AVS 64th International Symposium & Exhibition | |
Plasma Science and Technology Division | Thursday Sessions |
Session PS+TF-ThA |
Session: | Plasma Enhanced ALD |
Presenter: | Emma Salmi, Beneq Oy, Finland |
Authors: | Z. Zhu, Beneq Oy, Finland P. Sippola, Aalto University, Finland E. Salmi, Beneq Oy, Finland |
Correspondent: | Click to Email |
In the recent years ALD Al2O3 surface passivation for Si solar cells has gained increasing popularity. The excellent passivation properties of ALD Al2O3 are based on a combined effect of chemical passivation and fixed high negative charge density. A bulk of the work has concentrated on thermal ALD, but also plasma enhanced ALD (PEALD) has been considered. However, the effect of plasma parameters, particularly plasma power, on the passivation properties remain uncharted.
In this work, we have studied the effect of plasma power on the properties of PEALD Al2O3 deposited at low temperatures with focus on the Si solar cell passivation. The Al2O3 was grown from TMA and O2 plasma. All depositions were done with a Beneq TFS 200 ALD reactor at 90 °C. The lifetime was studied for as deposited and post-annealed samples.

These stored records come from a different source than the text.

-- pv_equiv track=rewrite | github.com/claysean/Personal-Projects | TTRPG_Code/DiceDist.py | diceIt
-- ===== SOURCE A (Python) =====
-- def diceIt(dR, dS, n):
--     if dR[n] == dS:
--         dR[n] = 1
--         dR = diceIt(dR, dS, n+1)
--         n -= 1
--     else:
--         dR[n] += 1
--     return(dR)
-- ===== SOURCE B (Python) =====
-- def diceIt(dR, dS, n):
--     # normalize the start index once, scan to the first non-saturated slot,
--     # rewrite the saturated run with one slice assignment, then bump the stop slot
--     if n < 0:
--         n += len(dR)
--     k = n
--     while k < len(dR) and dR[k] == dS:
--         k += 1
--     dR[n:k] = [1] * (k - n)
--     dR[k] += 1
--     return dR
-- ===== Notes on version B (the rewrite author's own statement) =====
-- stated objective: alternative
-- what changed: Replaces A's recursive per-digit carry (one self-call and one element write per saturated digit) with a normalize-index + scan-for-stop-index + single slice assignment rewriting the whole saturated run at once, then one increment.
-- outside the precondition, e.g. on diceIt([2, 6], 6, -1): A returns [3, 1], B raises IndexError; on diceIt([6, 6], 6, 0): A raises IndexError, B raises IndexError
import Mathlib
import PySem

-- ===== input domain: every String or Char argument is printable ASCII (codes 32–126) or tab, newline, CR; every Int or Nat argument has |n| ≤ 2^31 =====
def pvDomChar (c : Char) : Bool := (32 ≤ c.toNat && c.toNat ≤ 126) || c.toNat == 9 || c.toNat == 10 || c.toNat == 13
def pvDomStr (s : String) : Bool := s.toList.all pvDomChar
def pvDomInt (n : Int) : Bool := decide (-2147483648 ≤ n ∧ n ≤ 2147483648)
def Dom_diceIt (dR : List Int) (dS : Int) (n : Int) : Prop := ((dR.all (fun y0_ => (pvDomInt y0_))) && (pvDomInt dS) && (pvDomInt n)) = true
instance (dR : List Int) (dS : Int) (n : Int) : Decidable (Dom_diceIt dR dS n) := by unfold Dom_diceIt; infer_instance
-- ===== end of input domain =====

-- B replaces A's recursive per-digit carry with: normalize the index, scan for the stop index,
-- rewrite the saturated run with one slice assignment, then one increment (alternative decomposition, same cost).
-- Both Pythons mutate dR in place and return it; the equivalence proved here is about the returned value.


-- ===== PORT A =====
-- A: `if dR[n] == dS: dR[n] = 1; dR = diceIt(dR, dS, n+1); n -= 1 else: dR[n] += 1; return dR`.
-- The InRange guard only makes the indexing total: `none` (IndexError) is excluded by Pre_ below,
-- there the port just returns dR.  (A's `n -= 1` is dead: n is not used again.)
def diceIt (dR : List Int) (dS : Int) (n : Int) : List Int :=
  if h : PySem.Raise.InRange dR.length n then
    if PySem.List.pyGetD dR n 0 = dS then
      diceIt (PySem.List.pySetD dR n 1) dS (n + 1)
    else
      PySem.List.pySetD dR n (PySem.List.pyGetD dR n 0 + 1)
  else dR
termination_by ((dR.length : Int) - n).toNat
decreasing_by
  rcases h with ⟨-, h2⟩
  simp only [PySem.List.length_pySetD]
  omega

-- ===== PORT B =====
-- `k = n; while k < len(dR) and dR[k] == dS: k += 1` — returns the stop index.
def diceItScan (dR : List Int) (dS : Int) (k : Int) : Int :=
  if h : k < (dR.length : Int) ∧ PySem.List.pyGetD dR k 0 = dS then
    diceItScan dR dS (k + 1)
  else k
termination_by ((dR.length : Int) - k).toNat
decreasing_by
  rcases h with ⟨h1, -⟩
  omega

-- B: `if n < 0: n += len(dR)`, scan for the stop index k, then `dR[n:k] = [1]*(k-n); dR[k] += 1`.
-- The slice assignment is ported as take/replicate/drop, exact for 0 ≤ n ≤ k ≤ len(dR),
-- which is the case reached on every input admitted by Pre_ below.
def diceIt_alt (dR : List Int) (dS : Int) (n : Int) : List Int :=
  let n' := if n < 0 then n + dR.length else n
  let k := diceItScan dR dS n'
  let dR2 := dR.take n'.toNat ++ List.replicate (k - n').toNat 1 ++ dR.drop k.toNat
  PySem.List.pySetD dR2 k (PySem.List.pyGetD dR2 k 0 + 1)

-- ===== PRECONDITION & SPEC =====
-- Pre_: the inputs on which BOTH Pythons return: the start index is a valid Python index of dR and
-- some position at or after the (normalized) start index holds a value ≠ dS, so the carry stops
-- before the end of the list.  Besides the inputs where A itself raises IndexError, this excludes
-- negative start indices whose saturated run reaches the list's end: there A's carry wraps around
-- to the list's FRONT via Python negative indexing (an artefact A's author cannot have intended for
-- a dice counter), while B's natural scan runs off the end and raises IndexError.
def Pre_diceIt (dR : List Int) (dS : Int) (n : Int) : Prop :=
  PySem.Raise.InRange dR.length n ∧
  ∃ k ∈ PySem.List.pyRange (if n < 0 then n + dR.length else n) (PySem.List.len dR) 1,
      PySem.List.pyGet? dR k ≠ some dS
instance (dR : List Int) (dS : Int) (n : Int) : Decidable (Pre_diceIt dR dS n) := by unfold Pre_diceIt; infer_instance
def pvWitness_diceIt : List Int × Int × Int := ([1, 6, 1], 6, 0)

def Spec_diceIt (dR : List Int) (dS : Int) (n : Int) (out : List Int) : Prop := out = diceIt_alt dR dS n
instance (dR : List Int) (dS : Int) (n : Int) (out : List Int) : Decidable (Spec_diceIt dR dS n out) := by unfold Spec_diceIt; infer_instance

-- ===== CLAIM (what is proved, stated in full; the proofs are below) =====
def Claim_equal_diceIt : Prop := ∀ (dR : List Int) (dS : Int) (n : Int), Dom_diceIt dR dS n → Pre_diceIt dR dS n → Spec_diceIt dR dS n (diceIt dR dS n)

-- ===== LEMMAS AND PROOFS =====

-- Python's negative-index wraparound, made explicit for pyGetD / pySetD.
theorem pyGetD_wrap (xs : List Int) (i d : Int) (h1 : -xs.length ≤ i) (h2 : i < 0) :
    PySem.List.pyGetD xs i d = PySem.List.pyGetD xs (i + xs.length) d := by
  have hx : xs.length - (-i).toNat = (i + (xs.length : Int)).toNat := by omega
  simp only [PySem.List.pyGetD, PySem.List.pyGet?, PySem.List.pyIdx?]
  rw [if_neg (by omega), if_pos h1, if_pos (by omega),
      if_pos (show i + (xs.length : Int) < xs.length by omega), hx]

theorem pySetD_wrap (xs : List Int) (i v : Int) (h1 : -xs.length ≤ i) (h2 : i < 0) :
    PySem.List.pySetD xs i v = PySem.List.pySetD xs (i + xs.length) v := by
  have hx : xs.length - (-i).toNat = (i + (xs.length : Int)).toNat := by omega
  simp only [PySem.List.pySetD, PySem.List.pySet?, PySem.List.pyIdx?]
  rw [if_neg (by omega), if_pos h1, if_pos (by omega),
      if_pos (show i + (xs.length : Int) < xs.length by omega), hx]

theorem pyGetD_nonneg_getElem? (xs : List Int) (i d : Int) (h : 0 ≤ i) :
    PySem.List.pyGetD xs i d = (xs[i.toNat]?).getD d := by
  simp only [PySem.List.pyGetD, PySem.List.pyGet?, PySem.List.pyIdx?]
  by_cases hl : i < (xs.length : Int)
  · rw [if_pos h, if_pos hl]; rfl
  · rw [if_pos h, if_neg hl]
    have : xs[i.toNat]? = none := by
      rw [List.getElem?_eq_none_iff]; omega
    rw [this]; rfl

-- one step of the while loop
theorem scan_step (dR : List Int) (dS : Int) (k : Int)
    (h1 : k < (dR.length : Int)) (h2 : PySem.List.pyGetD dR k 0 = dS) :
    diceItScan dR dS k = diceItScan dR dS (k + 1) := by
  rw [diceItScan, dif_pos ⟨h1, h2⟩]

-- the while loop stops
theorem scan_stop (dR : List Int) (dS : Int) (k : Int)
    (h : ¬ (k < (dR.length : Int) ∧ PySem.List.pyGetD dR k 0 = dS)) :
    diceItScan dR dS k = k := by
  rw [diceItScan, dif_neg h]

theorem scan_ge (dR : List Int) (dS : Int) (k : Int) : k ≤ diceItScan dR dS k := by
  fun_induction diceItScan dR dS k with
  | case1 k h ih => omega
  | case2 k h => omega

-- the scan only reads positions ≥ its start index
theorem scan_congr (dR1 dR2 : List Int) (dS : Int) (k : Int)
    (hlen : dR1.length = dR2.length)
    (hag : ∀ j : Int, k ≤ j → PySem.List.pyGetD dR1 j 0 = PySem.List.pyGetD dR2 j 0) :
    diceItScan dR1 dS k = diceItScan dR2 dS k := by
  fun_induction diceItScan dR1 dS k with
  | case1 k h ih =>
    rw [scan_step dR2 dS k (by omega) (by rw [← hag k le_rfl]; exact h.2)]
    exact ih (fun j hj => hag j (by omega))
  | case2 k h =>
    rw [scan_stop dR2 dS k]
    intro hc
    exact h ⟨by omega, by rw [hag k le_rfl]; exact hc.2⟩

-- the crux: one recursive step of A corresponds to extending the scanned run by one
theorem alt_step (dR : List Int) (dS : Int) (n : Int)
    (hIn : PySem.Raise.InRange dR.length n)
    (hv : PySem.List.pyGetD dR n 0 = dS)
    (hnorm : (if n + 1 < 0 then n + 1 + dR.length else n + 1)
           = (if n < 0 then n + dR.length else n) + 1) :
    diceIt_alt (PySem.List.pySetD dR n 1) dS (n + 1) = diceIt_alt dR dS n := by
  rcases hIn with ⟨hlo, hhi⟩
  set n' : Int := if n < 0 then n + dR.length else n with hn'
  have hn'0 : 0 ≤ n' := by rw [hn']; split <;> omega
  have hn'len : n' < (dR.length : Int) := by rw [hn']; split <;> omega
  have hvn' : PySem.List.pyGetD dR n' 0 = dS := by
    rw [hn']; split
    · rw [← pyGetD_wrap dR n 0 hlo (by omega)]; exact hv
    · exact hv
  -- the mutated list is dR.set n'.toNat 1
  have hset : PySem.List.pySetD dR n 1 = dR.set n'.toNat 1 := by
    rw [hn']; split
    · rw [pySetD_wrap dR n 1 hlo (by omega), PySem.List.pySetD_of_nonneg _ _ (by omega)]
    · exact PySem.List.pySetD_of_nonneg _ _ (by omega)
  have hlen : (dR.set n'.toNat 1).length = dR.length := by simp
  -- the set list agrees with dR at all positions ≥ n' + 1
  have hag : ∀ j : Int, n' + 1 ≤ j →
      PySem.List.pyGetD (dR.set n'.toNat 1) j 0 = PySem.List.pyGetD dR j 0 := by
    intro j hj
    rw [pyGetD_nonneg_getElem? _ _ _ (by omega), pyGetD_nonneg_getElem? _ _ _ (by omega),
        List.getElem?_set_ne (by omega)]
  -- both sides compute the same stop index
  have hsk : diceItScan (dR.set n'.toNat 1) dS (n' + 1) = diceItScan dR dS n' := by
    rw [scan_congr (dR.set n'.toNat 1) dR dS (n' + 1) hlen hag,
        ← scan_step dR dS n' hn'len hvn']
  set k : Int := diceItScan dR dS n' with hk
  have hkge : n' + 1 ≤ k := by
    rw [hk, scan_step dR dS n' hn'len hvn']; exact scan_ge dR dS (n' + 1)
  -- assemble
  have hrep : (k - n').toNat = ((k - (n' + 1)).toNat + 1) := by omega
  have htake : (dR.set n'.toNat 1).take (n' + 1).toNat = dR.take n'.toNat ++ [1] := by
    have hlt : (dR.take n'.toNat).length = n'.toNat := by rw [List.length_take]; omega
    rw [List.set_eq_take_append_cons_drop, if_pos (by omega), List.take_append,
        List.take_take, hlt]
    have h1 : min (n' + 1).toNat n'.toNat = n'.toNat := by omega
    have h2 : (n' + 1).toNat - n'.toNat = 1 := by omega
    rw [h1, h2]
    rfl
  have hdrop : (dR.set n'.toNat 1).drop k.toNat = dR.drop k.toNat := by
    rw [List.drop_set, if_pos (by omega)]
  simp only [diceIt_alt, hset, hlen, hnorm]
  rw [← hn', hsk, ← hk, htake, hdrop, hrep, List.replicate_succ]
  simp [List.append_assoc]

-- the ports agree on every input admitted by Pre_
theorem diceIt_eq_alt (dR : List Int) (dS : Int) (n : Int)
    (hpre : Pre_diceIt dR dS n) : diceIt dR dS n = diceIt_alt dR dS n := by
  fun_induction diceIt dR dS n with
  | case1 dR n h hv ih =>
    rcases hpre with ⟨hIn, k0, hk0mem, hk0ne⟩
    rcases hIn with ⟨hlo, hhi⟩
    rw [PySem.List.mem_pyRange_one] at hk0mem
    simp only [PySem.List.len_eq] at hk0mem
    set n' : Int := if n < 0 then n + dR.length else n with hn'
    have hn'0 : 0 ≤ n' := by rw [hn']; split <;> omega
    have hn'len : n' < (dR.length : Int) := by rw [hn']; split <;> omega
    have hvn' : PySem.List.pyGetD dR n' 0 = dS := by
      rw [hn']; split
      · rw [← pyGetD_wrap dR n 0 hlo (by omega)]; exact hv
      · exact hv
    -- the stop position cannot be n' itself, since dR[n'] = dS
    have hsome : PySem.List.pyGet? dR n' = some dS := by
      rw [PySem.List.pyGet?_eq_some_getElem dR hn'0 hn'len,
          ← PySem.List.pyGetD_eq_getElem dR 0 hn'0 hn'len, hvn']
    have hk0ne' : k0 ≠ n' := fun hEq => hk0ne (hEq ▸ hsome)
    have hk0gt : n' + 1 ≤ k0 := by omega
    have hnorm : (if n + 1 < 0 then n + 1 + dR.length else n + 1) = n' + 1 := by
      rw [hn']; by_cases hneg : n < 0
      · rw [if_pos hneg, if_pos (by omega)]; ring
      · rw [if_neg hneg, if_neg (by omega)]
    -- Pre_ holds for the recursive call
    have hpre' : Pre_diceIt (PySem.List.pySetD dR n 1) dS (n + 1) := by
      have hset : PySem.List.pySetD dR n 1 = dR.set n'.toNat 1 := by
        rw [hn']; split
        · rw [pySetD_wrap dR n 1 hlo (by omega), PySem.List.pySetD_of_nonneg _ _ (by omega)]
        · exact PySem.List.pySetD_of_nonneg _ _ (by omega)
      refine ⟨?_, k0, ?_, ?_⟩
      · rw [hset]; constructor <;> simp <;> omega
      · rw [PySem.List.mem_pyRange_one]
        rw [hset]
        simp only [PySem.List.len_eq, List.length_set]
        rw [hnorm]
        omega
      · rw [hset, PySem.List.pyGet?_of_nonneg _ (show (0:Int) ≤ k0 by omega),
            List.getElem?_set_ne (by omega),
            ← PySem.List.pyGet?_of_nonneg _ (show (0:Int) ≤ k0 by omega)]
        exact hk0ne
    rw [ih hpre']
    exact alt_step dR dS n ⟨hlo, hhi⟩ hv (by rw [hnorm, hn'])
  | case2 dR n h hv =>
    rcases hpre with ⟨hIn, -⟩
    rcases hIn with ⟨hlo, hhi⟩
    set n' : Int := if n < 0 then n + dR.length else n with hn'
    have hn'0 : 0 ≤ n' := by rw [hn']; split <;> omega
    have hn'len : n' < (dR.length : Int) := by rw [hn']; split <;> omega
    have hvn' : PySem.List.pyGetD dR n' 0 ≠ dS := by
      rw [hn']; split
      · rw [← pyGetD_wrap dR n 0 hlo (by omega)]; exact hv
      · exact hv
    have hscan : diceItScan dR dS n' = n' := scan_stop dR dS n' (fun hc => hvn' hc.2)
    have hgetn' : PySem.List.pyGetD dR n' 0 = PySem.List.pyGetD dR n 0 := by
      rw [hn']; split
      · exact (pyGetD_wrap dR n 0 hlo (by omega)).symm
      · rfl
    have hsetn' : ∀ v : Int, PySem.List.pySetD dR n' v = PySem.List.pySetD dR n v := by
      intro v
      rw [hn']; split
      · exact (pySetD_wrap dR n v hlo (by omega)).symm
      · rfl
    simp only [diceIt_alt, ← hn', hscan, sub_self, Int.toNat_zero, List.replicate_zero,
      List.append_nil, List.take_append_drop]
    rw [hgetn', hsetn']
  | case3 dR n h =>
    exact absurd hpre.1 h

-- ===== VERDICT (by name: the statement is the Claim_ definition above) =====
theorem diceIt_spec : Claim_equal_diceIt := by
  intro dR dS n _ hpre
  exact diceIt_eq_alt dR dS n hpre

The plasma power significantly affected the film properties. Low plasma power appeared to lead to the lowest film quality in regards of purity, density and refractive index. When the power was increased from 50 to 100–300 W the density increased from 2.6 to 2.8 g/cm-3. Similarly, the refractive index increased from 1.61 to 1.62 (at 628 nm). The higher plasma power appeared to increase the amount of available O radicals, leading to more efficient reaction completion and improved film optical and structural properties. The same trend was also clear for the passivation properties for Si solar cells. For a 25 nm Al2O3 deposited with 50 W plasma power and annealed at 400 °C the lifetime at 1015 cm-3 injection level was 1.1 ms, while for Al2O3 deposited with 100 or 180 W it was 2.0 ms. The interface properties were also influenced. The 50 W sample had the lowest density of negative charge and the highest interface defect density, which agreed with the lower lifetime of the sample. Interestingly, the 100 W sample had the lowest level of defect density. This can be related to the more moderate level of ultraviolet radiation from the O2 plasma that the 100 W sample was exposed to as compared to the 180 W sample. Nevertheless, the 180 W sample had the best passivation properties due to its highest negative charge density. In fact, the negative charge density plays a major role in surface passivation when the magnitude of the negative charge density is much greater than that of the defect density.
High quality surface passivation of Si solar cells was achieved with PEALD Al2O3 grown at 90 °C. The passivation properties were shown to significantly improve with increasing plasma power.